Pennsylvania is one of just nine states that still bars independent voters from participating in primary elections — and the pressure to change that is building fast.
Every spring, Pennsylvania holds primary elections that determine who gets to run for office in November. In a state this divided — one governor’s race, all 203 state House seats, and 17 congressional districts on the ballot in 2026 — those primaries are often the most consequential elections of the year. And more than a million registered voters aren’t allowed to participate in them.
KEY FIGURES
1.4M
independent voters excluded from primaries
77%
of PA voters support open primaries (F&M, 2024)
$75M
taxpayer cost of primaries each year
A system built for two parties
Pennsylvania operates what’s called a closed primary system. That means only registered Democrats can vote in Democratic primaries, and only registered Republicans can vote in Republican primaries. If you’re one of the roughly 1.4 million Pennsylvanians registered as independent or unaffiliated, you are barred from participating — regardless of how long you’ve lived in the state, how many local elections you’ve voted in, or how much you’ve paid in the taxes that fund those elections.
The state does allow all registered voters to weigh in on ballot referenda or special elections that happen to fall on the same day.
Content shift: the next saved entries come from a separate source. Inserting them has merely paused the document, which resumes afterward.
-- pv_equiv track=rewrite | github.com/alterPublics/spreadAnalysis | spreadAnalysis/analysis/batching.py | bi_to_uni
-- ===== SOURCE A (Python) =====
-- def bi_to_uni(data):
--
-- 	rep_data = {}
-- 	for k,v in data.items():
-- 		for n1 in v:
-- 			for n2 in v:
-- 				if n1[0] != n2[0]:
-- 					if (n1[0],n2[0]) in rep_data:
-- 						rep_data[(n1[0],n2[0])]+=n1[1]
-- 					elif (n2[0],n1[0]) in rep_data:
-- 						rep_data[(n2[0],n1[0])]+=n2[1]
-- 					else:
-- 						rep_data[(n1[0],n2[0])]=n1[1]
-- 	return rep_data
-- ===== SOURCE B (Python) =====
-- def bi_to_uni(data):
--     rep_data = {}
--     for k, v in data.items():
--         # one pass: per-id aggregate (total weight, count) and first-appearance order
--         agg = {}
--         order = []
--         for nid, w in v:
--             if nid in agg:
--                 t = agg[nid]
--                 agg[nid] = (t[0] + w, t[1] + 1)
--             else:
--                 agg[nid] = (w, 1)
--                 order.append(nid)
--         # one dict operation per unordered pair of distinct ids
--         for i, a in enumerate(order):
--             wa, ca = agg[a]
--             for b in order[i + 1:]:
--                 wb, cb = agg[b]
--                 if (a, b) in rep_data:
--                     rep_data[(a, b)] += 2 * wa * cb
--                 elif (b, a) in rep_data:
--                     rep_data[(b, a)] += 2 * wb * ca
--                 else:
--                     rep_data[(a, b)] = 2 * wa * cb
--     return rep_data
-- ===== Notes on version B (the rewrite author's own statement) =====
-- stated objective: alternative
-- what changed: Per group, instead of the node-by-node double loop (one dict update per ordered node pair), B builds one aggregate table id -> (total weight, count) in first-appearance order and performs a single dict update of 2*W_first*count_other per unordered pair of distinct ids, reusing the stored key orientation.
import Mathlib
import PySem

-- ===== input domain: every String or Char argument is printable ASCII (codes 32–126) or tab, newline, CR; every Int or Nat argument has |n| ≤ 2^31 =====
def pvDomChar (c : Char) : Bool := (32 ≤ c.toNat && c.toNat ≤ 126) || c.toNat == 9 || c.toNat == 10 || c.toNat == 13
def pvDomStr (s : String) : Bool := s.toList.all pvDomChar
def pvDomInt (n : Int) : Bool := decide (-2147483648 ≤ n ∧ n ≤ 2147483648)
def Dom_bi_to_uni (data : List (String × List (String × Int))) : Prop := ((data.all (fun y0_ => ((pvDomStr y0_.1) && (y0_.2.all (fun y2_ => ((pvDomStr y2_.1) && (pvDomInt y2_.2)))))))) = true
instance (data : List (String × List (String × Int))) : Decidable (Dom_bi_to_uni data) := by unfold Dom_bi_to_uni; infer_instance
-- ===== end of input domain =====

-- B replaces A's node×node double loop per group by a per-id aggregate table (total weight,
-- count, first-appearance order) plus one dict operation per unordered pair of distinct ids
-- (objective: alternative algorithm; same return value, including dict insertion order).


-- ===== PORT A =====
def bi_to_uni (data : List (String × List (String × Int))) : List (String × String × Int) :=
  (data.foldl (fun rep kv =>
    kv.2.foldl (fun rep n1 =>
      kv.2.foldl (fun rep n2 =>
        if n1.1 ≠ n2.1 then
          if rep.contains (n1.1, n2.1) then
            rep.insert (n1.1, n2.1) (rep.getD (n1.1, n2.1) 0 + n1.2)
          else if rep.contains (n2.1, n1.1) then
            rep.insert (n2.1, n1.1) (rep.getD (n2.1, n1.1) 0 + n2.2)
          else rep.insert (n1.1, n2.1) n1.2
        else rep) rep) rep)
    (PySem.Dict.empty : PySem.Dict (String × String) Int)).items.map (fun e => (e.1.1, e.1.2, e.2))

-- ===== PORT B =====
-- per-group aggregate: dict id ↦ (total weight, count), plus first-appearance order list
def pvAgg (v : List (String × Int)) : PySem.Dict String (Int × Int) × List String :=
  v.foldl (fun st n =>
    if st.1.contains n.1 then
      (st.1.insert n.1 ((st.1.getD n.1 (0, 0)).1 + n.2, (st.1.getD n.1 (0, 0)).2 + 1), st.2)
    else (st.1.insert n.1 (n.2, 1), st.2 ++ [n.1])) ((PySem.Dict.empty : PySem.Dict String (Int × Int)), [])


-- 'for i, a in enumerate(order): for b in order[i+1:]' as structural recursion on the order list
def pvPairLoop (agg : PySem.Dict String (Int × Int)) :
    List String → PySem.Dict (String × String) Int → PySem.Dict (String × String) Int
  | [], rep => rep
  | a :: rest, rep =>
    let wa := (agg.getD a (0, 0)).1
    let ca := (agg.getD a (0, 0)).2
    pvPairLoop agg rest (rest.foldl (fun rep b =>
      let wb := (agg.getD b (0, 0)).1
      let cb := (agg.getD b (0, 0)).2
      if rep.contains (a, b) then rep.insert (a, b) (rep.getD (a, b) 0 + 2 * wa * cb)
      else if rep.contains (b, a) then rep.insert (b, a) (rep.getD (b, a) 0 + 2 * wb * ca)
      else rep.insert (a, b) (2 * wa * cb)) rep)

def bi_to_uni_alt (data : List (String × List (String × Int))) : List (String × String × Int) :=
  (data.foldl (fun rep kv =>
    let st := pvAgg kv.2
    pvPairLoop st.1 st.2 rep)
    (PySem.Dict.empty : PySem.Dict (String × String) Int)).items.map (fun e => (e.1.1, e.1.2, e.2))

-- ===== PRECONDITION & SPEC =====
def Spec_bi_to_uni (data : List (String × List (String × Int))) (out : List (String × String × Int)) : Prop := out = bi_to_uni_alt data
instance (data : List (String × List (String × Int))) (out : List (String × String × Int)) : Decidable (Spec_bi_to_uni data out) := by unfold Spec_bi_to_uni; infer_instance

-- ===== CLAIM (what is proved, stated in full; the proofs are below) =====
def Claim_equal_bi_to_uni : Prop := ∀ (data : List (String × List (String × Int))), Dom_bi_to_uni data → Spec_bi_to_uni data (bi_to_uni data)

-- ===== LEMMAS AND PROOFS =====
-- Both per-group loops are folds of abstract "pair operations" ((a,b), amount-if-stored-(a,b),
-- amount-if-stored-(b,a)) over the association list behind rep_data; the characterization
-- theorem pvPhi reduces each loop to per-class totals plus first-seen fresh keys.

def pvMatchK (k k' : String × String) : Bool :=
  decide (k = k') || decide (k.1 = k'.2 ∧ k.2 = k'.1)
def pvAnyM (ks : List (String × String)) (k : String × String) : Bool :=
  ks.any (fun k' => pvMatchK k' k)
def pvApplyL : List ((String × String) × Int) → ((String × String) × Int × Int) →
    List ((String × String) × Int)
  | [], op => [(op.1, op.2.1)]
  | e :: t, op =>
    if e.1 = op.1 then (e.1, e.2 + op.2.1) :: t
    else if e.1 = (op.1.2, op.1.1) then (e.1, e.2 + op.2.2) :: t
    else e :: pvApplyL t op
def pvCND (l : List ((String × String) × Int)) : Prop :=
  (l.map Prod.fst).Pairwise (fun k k' => pvMatchK k k' = false)

theorem pvMatchK_iff (k k' : String × String) :
    pvMatchK k k' = true ↔ k = k' ∨ k = (k'.2, k'.1) := by
  simp [pvMatchK, Prod.ext_iff]

theorem pvMatchK_symm (k k' : String × String) : pvMatchK k k' = pvMatchK k' k := by
  rcases k with ⟨a, b⟩; rcases k' with ⟨c, d⟩
  simp only [pvMatchK, Prod.ext_iff]
  by_cases h1 : a = c <;> by_cases h2 : b = d <;> by_cases h3 : a = d <;> by_cases h4 : b = c <;>
    simp [h1, h2, h3, h4] <;> subst_vars <;> tauto

theorem pvMatchK_self (k : String × String) : pvMatchK k k = true := by
  simp [pvMatchK_iff]

theorem pvAnyM_iff (ks : List (String × String)) (k : String × String) :
    pvAnyM ks k = true ↔ ∃ k' ∈ ks, pvMatchK k' k = true := by
  simp [pvAnyM]

theorem pvAnyM_eq_false (ks : List (String × String)) (k : String × String) :
    pvAnyM ks k = false ↔ ∀ k' ∈ ks, pvMatchK k' k = false := by
  simp [pvAnyM]

theorem pvApplyL_fresh (l : List ((String × String) × Int)) (op : (String × String) × Int × Int)
    (h : ∀ e ∈ l, pvMatchK e.1 op.1 = false) :
    pvApplyL l op = l ++ [(op.1, op.2.1)] := by
  induction l with
  | nil => rfl
  | cons e t ih =>
    have he := h e (by simp)
    have he' : ¬(e.1 = op.1 ∨ e.1 = (op.1.2, op.1.1)) := by
      rw [← pvMatchK_iff, he]; simp
    simp only [pvApplyL]
    rw [if_neg (by tauto), if_neg (by tauto)]
    simp [ih (fun e he' => h e (by simp [he']))]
But for the partisan primaries that decide who runs for Congress, the state legislature, and the governorship? That door is closed.
Pennsylvania is one of only nine states that still operates this way.
Who gets shut out — and why it matters
The independent voter population in Pennsylvania isn’t a fringe group. It’s the fastest-growing segment of the electorate. Unaffiliated registration has climbed steadily for years and now represents nearly 16% of all registered voters in the state. These are not people who are disengaged from politics — they’re people who have consciously chosen not to affiliate with either major party, and they’re being told their choice has a cost.
“More than one out of every seven registered voters are barred from having a say in a critical part of the electoral process — despite the fact that primaries cost local and state governments roughly $75 million, paid from the pockets of every Pennsylvanian.”
— Ballot PA
The systemic consequences run deeper than individual disenfranchisement. As competitive general election districts become rarer, primaries increasingly become the only real election a candidate faces. In heavily partisan districts — and Pennsylvania has plenty — the winner of the primary is functionally the winner of the seat. That means the preferences of a small slice of the electorate, the registered partisans who turn out for primaries, drive outcomes that affect everyone.
The result is a feedback loop: candidates who need only to win their party’s base have little incentive to appeal beyond it, which sharpens partisan edges, which deepens polarization, which makes reform harder. Independent voters watch from the sidelines — having paid for the election they weren’t allowed to vote in.
The legislative fight in Harrisburg
Reform advocates have been pushing to change this for years, and the current legislative session has produced the most active push yet. Two bills are alive in the General Assembly that would allow unaffiliated voters to choose either a Democratic or Republican ballot in primary elections.
ACTIVE LEGISLATION — 2025–2026 SESSION
HB 280
Introduced by Rep. Jared Solomon (D-Philadelphia). Would allow unaffiliated voters to select either party’s primary ballot. Needs to clear the State Government Committee to advance.
SB 400
Companion bill introduced by Sen. Dan Laughlin (R) with bipartisan co-sponsorship in the state Senate. Mirrors the House bill in its core provisions.
Public support for the reform is hard to dispute. A Franklin & Marshall poll from August 2024 found that 77% of registered Pennsylvania voters favor opening primaries to independent participation. Five of Pennsylvania’s most recent governors signed a letter endorsing the reform in 2023.
And yet both party leaderships have been studiously noncommittal. Democratic House leadership said the caucus is “open to considering any election reforms that make it easier for voters to cast a ballot.” Republican Senate leadership said discussions are “ongoing.” Neither has committed to bringing the bills to a floor vote.
“In Harrisburg, maintaining control of your chamber is the most important thing.”
— State Sen. Lisa Boscola (D-Lehigh), co-sponsor of SB 400
The dynamic Boscola is describing is the central tension in this debate. Leaders in both parties privately understand that opening primaries could shift their electoral math in unpredictable ways. Independent voters, by definition, don’t sort neatly. That uncertainty, more than any principled objection, is what’s keeping reform bottled up in committee.
Meanwhile, reformers have also taken the fight to the courts. A coalition including civic activist David Thornburgh and radio host Michael Smerconish filed a petition directly to the Pennsylvania Supreme Court in 2025 arguing that the closed primary system violates the state constitution’s guarantee of free and equal elections. A separate lawsuit filed by Ballot PA Action makes a similar constitutional argument, and is currently awaiting a response from Commonwealth Court.
Nothing will change for the May 19, 2026 primary. But the combination of active legislation, live litigation, 77% public support, and a governor’s race on the November ballot makes this one of the most watched electoral reform fights in the country right now.